== Material supplied ==
-- list plumbing for A ----------------------------------------------------

lemma pv_get_set (xs : List Int) (i j v : Int) (hi0 : 0 ≤ i)
    (hj0 : 0 ≤ j) (hj : j < (xs.length : Int)) :
    pvGet (pvSet xs i v) j = if j = i then v else pvGet xs j := by
  unfold pvGet pvSet
  rw [PySem.List.pySetD_of_nonneg _ _ hi0]
  rw [PySem.List.pyGetD_eq_getElem _ _ hj0 (by simpa using hj)]
  rw [PySem.List.pyGetD_eq_getElem _ _ hj0 hj]
  rw [List.getElem_set]
  split_ifs with h1 h2 h3 <;> first | rfl | omega

lemma length_pvSet (xs : List Int) (i v : Int) : (pvSet xs i v).length = xs.length := by
  simp [pvSet]

lemma pvInit_length (n : Int) : (pvInit n).length = (n + 1).toNat := by
  simp [pvInit, length_pvSet]

lemma pvGet_replicate (N : Nat) (j : Nat) (hj : j < N) :
    pvGet (List.replicate N (-1 : Int)) (j : Int) = -1 := by
  unfold pvGet
  rw [PySem.List.pyGetD_eq_getElem _ _ (by omega) (by simp; omega)]
  simp

lemma pvInit_get (n : Int) (hn : 0 ≤ n) (j : Nat) (hj : j ≤ n.toNat) :
    pvGet (pvInit n) (j : Int) = if j = 0 then 0 else -1 := by
  unfold pvInit
  rw [pv_get_set _ _ _ _ (by omega) (by omega) (by simp; omega)]
  split_ifs with h1 h2 h3 <;> first | rfl | omega | skip
  exact pvGet_replicate _ _ (by omega)

def dpA (n x y z : Int) (k : Nat) : List Int :=
  (PySem.List.pyRange 1 ((k : Int) + 1) 1).foldl (stepA x y z) (pvInit n)

lemma dpA_zero (n x y z : Int) : dpA n x y z 0 = pvInit n := by
  unfold dpA
  rw [show ((0:Nat):Int) + 1 = 1 by norm_num, PySem.List.pyRange_one_eq_nil (le_refl 1)]
  rfl

lemma dpA_succ (n x y z : Int) (k : Nat) :
    dpA n x y z (k + 1) = stepA x y z (dpA n x y z k) ((k : Int) + 1) := by
  unfold dpA
  rw [show (((k:Nat) + 1 : Nat) : Int) + 1 = ((k : Int) + 1) + 1 by push_cast; ring]
  rw [PySem.List.pyRange_one_succ_right (by omega : (1:Int) ≤ (k : Int) + 1)]
  rw [List.foldl_append]
  rfl

lemma length_astep (i l : Int) (dp : List Int) : (astep i l dp).length = dp.length := by
  unfold astep; split_ifs <;> simp [length_pvSet]

lemma length_stepA (x y z i : Int) (dp : List Int) : (stepA x y z dp i).length = dp.length := by
  unfold stepA; rw [length_astep, length_astep, length_astep]

lemma dpA_length (n x y z : Int) (k : Nat) : (dpA n x y z k).length = (n + 1).toNat := by
  induction k with
  | zero => rw [dpA_zero]; exact pvInit_length n
  | succ k ih => rw [dpA_succ, length_stepA]; exact ih

-- a non-written cell is unchanged by astep
lemma astep_get_ne (i l j : Int) (dp : List Int) (hi0 : 0 ≤ i)
    (hj0 : 0 ≤ j) (hj : j < (dp.length : Int)) (hne : j ≠ i) :
    pvGet (astep i l dp) j = pvGet dp j := by
  unfold astep
  split_ifs
  · rw [pv_get_set _ _ _ _ hi0 hj0 hj, if_neg hne]
  · rfl

-- the written cell of astep follows one cstep of the pull chain
lemma astep_get_i (x y z n l : Int) (k : Nat) (dp : List Int) (c : Int)
    (hn : 0 ≤ n) (hl : 1 ≤ l ∨ (l = 0 ∧ c = -1)) (hlen : dp.length = (n + 1).toNat) (hk : (k : Int) + 1 ≤ n)
    (hread : ∀ j' : Nat, j' ≤ k → pvGet dp (j' : Int) = mspec x y z j')
    (hcur : pvGet dp ((k : Int) + 1) = c) :
    pvGet (astep ((k : Int) + 1) l dp) ((k : Int) + 1)
      = cstep (k + 1) l (mspec x y z (((k : Int) + 1 - l).toNat)) c := by
  rcases hl with hl | ⟨hl0, hc1⟩
  case inr =>
    subst hl0
    unfold astep cstep
    rw [sub_zero, hcur, hc1]
    rw [if_neg (fun h => by omega), if_neg (fun h => by omega)]
    rw [hcur, hc1]
  by_cases hc : 0 ≤ (k : Int) + 1 - l
  · have e : (((((k : Int) + 1 - l).toNat) : Nat) : Int) = (k : Int) + 1 - l := by omega
    have hrd : pvGet dp ((k : Int) + 1 - l) = mspec x y z (((k : Int) + 1 - l).toNat) := by
      rw [← e]; exact hread _ (by omega)
    unfold astep cstep
    rw [hrd, hcur]
    by_cases hm : 0 ≤ mspec x y z (((k : Int) + 1 - l).toNat)
    · rw [if_pos ⟨hc, hm⟩, if_pos ⟨hl, by push_cast; omega, hm⟩]
      rw [pv_get_set _ _ _ _ (by omega) (by omega) (by rw [hlen]; omega), if_pos rfl]
    · rw [if_neg (fun h => hm h.2), if_neg (fun h => hm h.2.2), hcur]
  · unfold astep cstep
    rw [if_neg (fun h => hc h.1), if_neg (fun h => hc (by push_cast at h ⊢; omega)), hcur]

-- a cstep whose length cannot be used at index i is a no-op
lemma cstep_dead (i : Nat) (l v acc : Int) (hd : ¬ (1 ≤ l ∧ l ≤ (i : Int))) :
    cstep i l v acc = acc := by
  unfold cstep
  rw [if_neg (fun h => hd ⟨h.1, h.2.1⟩)]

== What needs to be done ==
Look through the entries above; copy every line holding the string "else".

== Answer section ==
    pvGet (pvSet xs i v) j = if j = i then v else pvGet xs j := by
    pvGet (pvInit n) (j : Int) = if j = 0 then 0 else -1 := by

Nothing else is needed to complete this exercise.